____ DATA FOR ANALYSIS
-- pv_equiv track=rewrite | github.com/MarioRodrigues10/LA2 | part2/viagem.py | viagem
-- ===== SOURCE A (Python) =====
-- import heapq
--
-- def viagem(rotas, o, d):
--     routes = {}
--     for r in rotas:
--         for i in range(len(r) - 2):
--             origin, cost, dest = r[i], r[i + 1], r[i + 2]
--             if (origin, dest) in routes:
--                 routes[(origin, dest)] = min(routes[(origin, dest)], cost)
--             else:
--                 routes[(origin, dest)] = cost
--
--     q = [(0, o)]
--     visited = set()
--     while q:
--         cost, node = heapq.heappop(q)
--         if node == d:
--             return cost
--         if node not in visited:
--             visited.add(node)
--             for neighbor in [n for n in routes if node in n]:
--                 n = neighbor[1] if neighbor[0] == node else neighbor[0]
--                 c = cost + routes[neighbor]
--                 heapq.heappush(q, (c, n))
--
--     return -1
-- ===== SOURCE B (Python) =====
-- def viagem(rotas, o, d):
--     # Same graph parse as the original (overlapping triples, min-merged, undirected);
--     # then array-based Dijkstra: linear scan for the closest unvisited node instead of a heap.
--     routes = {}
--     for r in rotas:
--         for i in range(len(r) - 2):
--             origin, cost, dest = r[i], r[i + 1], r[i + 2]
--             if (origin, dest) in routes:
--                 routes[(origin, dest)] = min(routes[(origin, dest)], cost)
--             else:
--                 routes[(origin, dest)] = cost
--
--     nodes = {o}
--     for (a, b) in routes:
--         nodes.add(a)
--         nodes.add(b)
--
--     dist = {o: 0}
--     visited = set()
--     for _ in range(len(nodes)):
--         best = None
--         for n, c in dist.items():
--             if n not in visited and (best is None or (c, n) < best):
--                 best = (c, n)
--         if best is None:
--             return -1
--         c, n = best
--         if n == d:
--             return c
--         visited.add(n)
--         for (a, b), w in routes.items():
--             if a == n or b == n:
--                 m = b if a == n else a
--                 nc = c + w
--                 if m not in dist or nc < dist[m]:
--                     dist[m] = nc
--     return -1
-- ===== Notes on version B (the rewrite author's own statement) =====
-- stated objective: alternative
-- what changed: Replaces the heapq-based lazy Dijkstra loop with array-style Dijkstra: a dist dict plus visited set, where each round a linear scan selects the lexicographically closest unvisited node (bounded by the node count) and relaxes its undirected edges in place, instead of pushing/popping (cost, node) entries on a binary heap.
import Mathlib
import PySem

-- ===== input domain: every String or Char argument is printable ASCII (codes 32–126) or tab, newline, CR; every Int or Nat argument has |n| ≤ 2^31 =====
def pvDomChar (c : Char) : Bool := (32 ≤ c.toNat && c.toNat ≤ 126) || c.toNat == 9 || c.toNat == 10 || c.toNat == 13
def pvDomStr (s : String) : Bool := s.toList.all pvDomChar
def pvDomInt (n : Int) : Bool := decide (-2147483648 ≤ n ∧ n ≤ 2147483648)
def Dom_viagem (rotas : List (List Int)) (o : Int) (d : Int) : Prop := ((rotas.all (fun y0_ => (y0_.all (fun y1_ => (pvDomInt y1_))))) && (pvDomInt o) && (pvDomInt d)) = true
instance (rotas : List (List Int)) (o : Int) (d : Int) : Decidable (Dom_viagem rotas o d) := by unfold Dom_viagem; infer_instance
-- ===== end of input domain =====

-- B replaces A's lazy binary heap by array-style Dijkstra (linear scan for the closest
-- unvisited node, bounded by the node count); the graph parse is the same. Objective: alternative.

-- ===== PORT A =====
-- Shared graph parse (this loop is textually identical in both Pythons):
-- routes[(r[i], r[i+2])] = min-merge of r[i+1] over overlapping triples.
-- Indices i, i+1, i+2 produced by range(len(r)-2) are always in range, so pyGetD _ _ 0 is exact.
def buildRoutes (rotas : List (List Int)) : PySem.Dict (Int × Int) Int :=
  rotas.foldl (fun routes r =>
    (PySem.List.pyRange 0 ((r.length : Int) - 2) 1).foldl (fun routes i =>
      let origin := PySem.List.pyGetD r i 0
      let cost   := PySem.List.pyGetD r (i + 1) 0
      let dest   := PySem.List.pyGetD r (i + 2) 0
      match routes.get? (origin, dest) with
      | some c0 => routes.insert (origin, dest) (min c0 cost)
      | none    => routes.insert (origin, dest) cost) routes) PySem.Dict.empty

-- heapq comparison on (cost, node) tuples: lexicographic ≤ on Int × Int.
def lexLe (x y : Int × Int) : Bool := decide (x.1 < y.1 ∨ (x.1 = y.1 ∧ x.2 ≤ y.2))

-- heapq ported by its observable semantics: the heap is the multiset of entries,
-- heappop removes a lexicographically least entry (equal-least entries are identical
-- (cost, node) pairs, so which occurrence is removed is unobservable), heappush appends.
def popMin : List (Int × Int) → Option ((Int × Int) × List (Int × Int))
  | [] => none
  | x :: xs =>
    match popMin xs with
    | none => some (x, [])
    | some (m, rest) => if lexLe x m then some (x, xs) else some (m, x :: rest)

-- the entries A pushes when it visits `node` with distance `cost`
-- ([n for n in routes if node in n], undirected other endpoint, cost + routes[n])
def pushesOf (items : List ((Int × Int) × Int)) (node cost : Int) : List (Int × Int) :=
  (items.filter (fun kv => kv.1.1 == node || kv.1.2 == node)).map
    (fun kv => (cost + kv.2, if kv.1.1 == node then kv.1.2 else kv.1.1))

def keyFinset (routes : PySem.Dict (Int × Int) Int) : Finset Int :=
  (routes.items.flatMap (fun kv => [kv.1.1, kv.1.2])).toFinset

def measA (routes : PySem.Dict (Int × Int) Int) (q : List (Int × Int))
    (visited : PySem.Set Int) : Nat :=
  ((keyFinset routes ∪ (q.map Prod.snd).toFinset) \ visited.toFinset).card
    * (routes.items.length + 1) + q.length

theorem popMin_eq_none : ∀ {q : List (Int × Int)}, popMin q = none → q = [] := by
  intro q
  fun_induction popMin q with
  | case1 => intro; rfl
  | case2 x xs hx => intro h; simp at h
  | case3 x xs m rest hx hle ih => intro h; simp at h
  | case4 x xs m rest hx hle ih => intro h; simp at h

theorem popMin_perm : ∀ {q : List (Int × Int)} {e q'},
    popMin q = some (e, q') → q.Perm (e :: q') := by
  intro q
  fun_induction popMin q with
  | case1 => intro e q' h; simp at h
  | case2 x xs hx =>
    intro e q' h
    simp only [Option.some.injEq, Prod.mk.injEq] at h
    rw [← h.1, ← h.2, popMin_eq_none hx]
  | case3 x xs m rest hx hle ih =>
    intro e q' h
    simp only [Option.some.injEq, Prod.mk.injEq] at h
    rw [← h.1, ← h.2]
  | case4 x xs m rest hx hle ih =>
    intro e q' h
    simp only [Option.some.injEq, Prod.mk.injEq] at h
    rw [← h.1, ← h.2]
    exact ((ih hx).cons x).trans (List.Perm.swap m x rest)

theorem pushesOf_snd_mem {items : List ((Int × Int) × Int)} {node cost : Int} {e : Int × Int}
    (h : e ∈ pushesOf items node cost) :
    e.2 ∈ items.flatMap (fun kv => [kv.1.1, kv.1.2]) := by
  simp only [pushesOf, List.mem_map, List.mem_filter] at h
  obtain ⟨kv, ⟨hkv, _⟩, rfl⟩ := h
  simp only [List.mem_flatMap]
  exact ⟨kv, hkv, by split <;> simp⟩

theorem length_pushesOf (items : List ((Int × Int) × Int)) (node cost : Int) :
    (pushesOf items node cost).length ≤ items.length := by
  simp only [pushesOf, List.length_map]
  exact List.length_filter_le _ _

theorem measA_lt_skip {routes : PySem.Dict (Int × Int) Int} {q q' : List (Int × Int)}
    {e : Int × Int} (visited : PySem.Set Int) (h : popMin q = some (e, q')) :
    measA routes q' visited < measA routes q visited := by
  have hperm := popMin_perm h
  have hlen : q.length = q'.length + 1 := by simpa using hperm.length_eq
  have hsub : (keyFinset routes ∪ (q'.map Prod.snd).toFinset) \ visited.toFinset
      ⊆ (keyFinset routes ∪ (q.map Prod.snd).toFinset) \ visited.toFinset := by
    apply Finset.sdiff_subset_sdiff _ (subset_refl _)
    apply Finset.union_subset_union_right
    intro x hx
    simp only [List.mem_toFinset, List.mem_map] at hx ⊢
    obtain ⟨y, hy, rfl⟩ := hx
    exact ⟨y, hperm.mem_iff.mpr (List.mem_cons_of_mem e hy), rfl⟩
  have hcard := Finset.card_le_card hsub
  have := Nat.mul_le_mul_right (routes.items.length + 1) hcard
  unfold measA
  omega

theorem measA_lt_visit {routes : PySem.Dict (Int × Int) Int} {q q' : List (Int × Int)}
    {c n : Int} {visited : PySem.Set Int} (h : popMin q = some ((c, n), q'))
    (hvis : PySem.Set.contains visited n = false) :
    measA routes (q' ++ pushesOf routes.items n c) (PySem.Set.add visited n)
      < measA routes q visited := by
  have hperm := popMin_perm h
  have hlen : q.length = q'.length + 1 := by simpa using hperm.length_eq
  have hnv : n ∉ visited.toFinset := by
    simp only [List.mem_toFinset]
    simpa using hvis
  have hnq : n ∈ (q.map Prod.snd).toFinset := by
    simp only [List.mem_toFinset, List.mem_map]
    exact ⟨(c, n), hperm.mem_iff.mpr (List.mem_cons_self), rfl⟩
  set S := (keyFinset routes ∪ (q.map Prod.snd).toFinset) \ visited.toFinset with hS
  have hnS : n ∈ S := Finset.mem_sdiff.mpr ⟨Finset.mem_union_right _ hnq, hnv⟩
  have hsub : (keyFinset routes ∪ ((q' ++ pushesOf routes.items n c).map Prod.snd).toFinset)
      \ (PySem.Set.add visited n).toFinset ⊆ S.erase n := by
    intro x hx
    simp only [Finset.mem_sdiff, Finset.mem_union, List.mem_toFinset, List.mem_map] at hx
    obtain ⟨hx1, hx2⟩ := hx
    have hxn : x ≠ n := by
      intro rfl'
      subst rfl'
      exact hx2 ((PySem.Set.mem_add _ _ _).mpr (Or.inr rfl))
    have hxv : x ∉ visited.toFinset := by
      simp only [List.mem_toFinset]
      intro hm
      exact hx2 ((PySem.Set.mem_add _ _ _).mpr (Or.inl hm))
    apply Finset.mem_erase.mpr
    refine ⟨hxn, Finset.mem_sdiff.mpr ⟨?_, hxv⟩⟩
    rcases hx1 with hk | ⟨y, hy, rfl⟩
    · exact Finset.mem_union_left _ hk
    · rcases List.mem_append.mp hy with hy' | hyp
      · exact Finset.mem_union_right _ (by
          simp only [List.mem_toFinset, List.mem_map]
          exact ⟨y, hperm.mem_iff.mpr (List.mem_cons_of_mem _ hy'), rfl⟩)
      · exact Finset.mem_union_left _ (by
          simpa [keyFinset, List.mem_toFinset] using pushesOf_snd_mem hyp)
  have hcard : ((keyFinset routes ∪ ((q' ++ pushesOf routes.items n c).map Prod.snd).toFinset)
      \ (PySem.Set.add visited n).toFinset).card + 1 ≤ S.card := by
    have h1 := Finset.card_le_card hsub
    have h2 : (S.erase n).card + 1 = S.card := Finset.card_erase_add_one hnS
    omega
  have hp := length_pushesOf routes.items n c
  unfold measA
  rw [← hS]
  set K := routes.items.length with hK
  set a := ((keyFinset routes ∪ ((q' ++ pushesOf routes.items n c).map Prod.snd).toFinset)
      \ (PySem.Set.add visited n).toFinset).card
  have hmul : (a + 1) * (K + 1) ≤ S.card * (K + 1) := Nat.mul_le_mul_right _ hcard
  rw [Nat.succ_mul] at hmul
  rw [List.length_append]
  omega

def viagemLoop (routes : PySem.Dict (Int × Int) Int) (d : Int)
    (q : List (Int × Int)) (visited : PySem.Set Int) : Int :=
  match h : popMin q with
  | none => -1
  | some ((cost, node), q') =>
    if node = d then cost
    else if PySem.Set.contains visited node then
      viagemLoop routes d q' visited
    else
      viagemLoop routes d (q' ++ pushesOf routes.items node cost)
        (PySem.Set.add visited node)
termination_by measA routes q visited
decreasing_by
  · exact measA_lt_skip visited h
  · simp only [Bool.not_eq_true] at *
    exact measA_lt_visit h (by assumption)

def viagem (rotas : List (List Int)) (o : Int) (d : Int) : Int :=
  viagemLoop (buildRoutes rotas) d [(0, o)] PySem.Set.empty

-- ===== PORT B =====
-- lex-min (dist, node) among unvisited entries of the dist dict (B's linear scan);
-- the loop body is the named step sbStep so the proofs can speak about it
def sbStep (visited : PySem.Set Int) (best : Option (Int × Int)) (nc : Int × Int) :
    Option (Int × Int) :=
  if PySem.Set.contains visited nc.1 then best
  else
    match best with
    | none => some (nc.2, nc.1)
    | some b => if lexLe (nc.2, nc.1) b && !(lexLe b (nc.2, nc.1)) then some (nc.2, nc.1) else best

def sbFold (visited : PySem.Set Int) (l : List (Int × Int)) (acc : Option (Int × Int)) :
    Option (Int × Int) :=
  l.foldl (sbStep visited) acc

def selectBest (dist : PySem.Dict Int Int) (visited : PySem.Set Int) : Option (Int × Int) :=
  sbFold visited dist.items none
________
____ DATA FOR ANALYSIS
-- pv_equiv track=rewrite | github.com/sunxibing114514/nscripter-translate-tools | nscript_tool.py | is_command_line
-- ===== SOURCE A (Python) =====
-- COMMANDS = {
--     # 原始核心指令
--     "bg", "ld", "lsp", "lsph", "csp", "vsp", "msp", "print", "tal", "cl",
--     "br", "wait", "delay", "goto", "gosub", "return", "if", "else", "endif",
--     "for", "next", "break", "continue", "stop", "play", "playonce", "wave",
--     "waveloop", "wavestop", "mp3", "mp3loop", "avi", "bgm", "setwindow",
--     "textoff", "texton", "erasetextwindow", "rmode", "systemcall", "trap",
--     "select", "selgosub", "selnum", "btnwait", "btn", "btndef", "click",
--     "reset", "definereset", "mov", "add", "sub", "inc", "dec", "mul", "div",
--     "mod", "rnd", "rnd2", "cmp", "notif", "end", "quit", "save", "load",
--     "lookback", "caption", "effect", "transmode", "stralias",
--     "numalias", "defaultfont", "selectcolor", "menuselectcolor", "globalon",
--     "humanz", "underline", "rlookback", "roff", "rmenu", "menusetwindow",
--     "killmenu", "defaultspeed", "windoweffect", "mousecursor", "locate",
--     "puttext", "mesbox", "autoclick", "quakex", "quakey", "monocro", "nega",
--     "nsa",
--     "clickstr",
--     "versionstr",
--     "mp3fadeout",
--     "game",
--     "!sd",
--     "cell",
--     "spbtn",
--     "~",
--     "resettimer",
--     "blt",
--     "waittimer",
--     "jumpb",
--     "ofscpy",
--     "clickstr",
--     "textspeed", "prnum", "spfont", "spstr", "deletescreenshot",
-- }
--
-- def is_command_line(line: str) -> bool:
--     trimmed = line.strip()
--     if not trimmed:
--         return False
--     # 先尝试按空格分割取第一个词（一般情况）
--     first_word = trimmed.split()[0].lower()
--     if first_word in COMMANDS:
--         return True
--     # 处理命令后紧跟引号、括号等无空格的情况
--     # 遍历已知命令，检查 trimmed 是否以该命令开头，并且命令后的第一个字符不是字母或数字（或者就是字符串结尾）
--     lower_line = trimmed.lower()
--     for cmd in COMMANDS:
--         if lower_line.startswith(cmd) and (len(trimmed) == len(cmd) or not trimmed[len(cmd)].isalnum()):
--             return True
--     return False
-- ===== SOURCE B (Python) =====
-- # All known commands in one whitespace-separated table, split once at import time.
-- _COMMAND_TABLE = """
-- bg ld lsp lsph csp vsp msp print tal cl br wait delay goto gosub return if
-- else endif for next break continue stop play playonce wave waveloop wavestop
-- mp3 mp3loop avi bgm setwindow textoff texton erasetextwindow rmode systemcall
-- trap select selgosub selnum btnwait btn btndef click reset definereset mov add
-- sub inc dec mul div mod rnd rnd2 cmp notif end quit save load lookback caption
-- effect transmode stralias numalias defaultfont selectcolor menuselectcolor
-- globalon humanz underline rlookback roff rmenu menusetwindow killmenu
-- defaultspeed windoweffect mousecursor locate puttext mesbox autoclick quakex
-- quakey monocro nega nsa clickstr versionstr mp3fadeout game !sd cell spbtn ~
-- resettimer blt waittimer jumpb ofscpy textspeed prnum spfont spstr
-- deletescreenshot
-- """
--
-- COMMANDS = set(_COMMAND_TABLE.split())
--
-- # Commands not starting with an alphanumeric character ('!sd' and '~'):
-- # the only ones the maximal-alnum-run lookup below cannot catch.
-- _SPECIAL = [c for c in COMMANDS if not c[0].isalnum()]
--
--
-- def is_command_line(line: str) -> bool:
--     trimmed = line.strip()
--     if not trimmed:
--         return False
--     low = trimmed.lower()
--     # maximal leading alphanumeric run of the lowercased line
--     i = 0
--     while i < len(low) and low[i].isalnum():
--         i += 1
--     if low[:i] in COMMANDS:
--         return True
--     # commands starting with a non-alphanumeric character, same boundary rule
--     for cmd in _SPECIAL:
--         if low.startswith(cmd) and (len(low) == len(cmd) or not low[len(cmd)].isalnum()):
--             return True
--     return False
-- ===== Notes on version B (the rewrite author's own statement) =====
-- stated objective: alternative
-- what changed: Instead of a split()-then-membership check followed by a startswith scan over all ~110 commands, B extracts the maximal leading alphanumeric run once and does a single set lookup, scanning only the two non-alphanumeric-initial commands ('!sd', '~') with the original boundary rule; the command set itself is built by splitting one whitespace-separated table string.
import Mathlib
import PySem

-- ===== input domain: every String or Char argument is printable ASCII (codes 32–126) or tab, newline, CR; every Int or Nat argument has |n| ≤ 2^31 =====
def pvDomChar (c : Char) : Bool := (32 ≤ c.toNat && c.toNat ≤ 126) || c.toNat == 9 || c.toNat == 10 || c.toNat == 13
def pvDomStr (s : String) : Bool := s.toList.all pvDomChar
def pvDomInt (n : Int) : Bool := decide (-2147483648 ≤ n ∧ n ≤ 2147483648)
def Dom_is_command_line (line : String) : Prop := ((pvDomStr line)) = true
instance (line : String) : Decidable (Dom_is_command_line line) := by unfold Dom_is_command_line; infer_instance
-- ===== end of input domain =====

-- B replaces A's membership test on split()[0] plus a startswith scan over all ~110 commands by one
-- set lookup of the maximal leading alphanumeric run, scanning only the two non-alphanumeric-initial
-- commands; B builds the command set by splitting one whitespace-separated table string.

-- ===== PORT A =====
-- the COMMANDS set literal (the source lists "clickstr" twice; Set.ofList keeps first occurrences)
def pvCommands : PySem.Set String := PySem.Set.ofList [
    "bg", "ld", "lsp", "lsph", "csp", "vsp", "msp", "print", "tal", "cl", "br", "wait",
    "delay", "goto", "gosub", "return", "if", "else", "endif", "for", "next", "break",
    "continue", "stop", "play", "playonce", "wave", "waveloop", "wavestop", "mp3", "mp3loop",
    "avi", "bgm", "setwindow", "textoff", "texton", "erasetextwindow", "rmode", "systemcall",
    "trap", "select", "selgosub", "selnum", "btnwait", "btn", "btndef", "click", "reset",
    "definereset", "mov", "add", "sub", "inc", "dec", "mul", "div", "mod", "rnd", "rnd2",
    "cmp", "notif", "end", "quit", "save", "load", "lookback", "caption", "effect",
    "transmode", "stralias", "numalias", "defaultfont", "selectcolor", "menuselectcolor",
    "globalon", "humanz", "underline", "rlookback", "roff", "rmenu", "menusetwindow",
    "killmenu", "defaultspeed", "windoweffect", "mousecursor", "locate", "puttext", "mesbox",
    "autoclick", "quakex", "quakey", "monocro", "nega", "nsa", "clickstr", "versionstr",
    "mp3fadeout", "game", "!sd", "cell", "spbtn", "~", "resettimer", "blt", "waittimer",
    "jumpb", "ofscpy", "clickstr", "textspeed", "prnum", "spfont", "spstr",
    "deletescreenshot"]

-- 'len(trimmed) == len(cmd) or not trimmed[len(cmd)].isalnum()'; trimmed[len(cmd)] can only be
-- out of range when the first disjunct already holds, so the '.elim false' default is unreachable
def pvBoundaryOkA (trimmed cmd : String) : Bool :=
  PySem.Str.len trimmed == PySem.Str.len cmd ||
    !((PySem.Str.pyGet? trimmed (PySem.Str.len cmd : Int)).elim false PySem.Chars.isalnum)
________
WORK TASK:
Above are some records; copy exactly the lines from the one with "viagemLoop (buildRoutes rotas)" through the one with "none => some (nc.2, nc.1)", both included, and no others.

RESPONSE BOX:
  viagemLoop (buildRoutes rotas) d [(0, o)] PySem.Set.empty

-- ===== PORT B =====
-- lex-min (dist, node) among unvisited entries of the dist dict (B's linear scan);
-- the loop body is the named step sbStep so the proofs can speak about it
def sbStep (visited : PySem.Set Int) (best : Option (Int × Int)) (nc : Int × Int) :
    Option (Int × Int) :=
  if PySem.Set.contains visited nc.1 then best
  else
    match best with
    | none => some (nc.2, nc.1)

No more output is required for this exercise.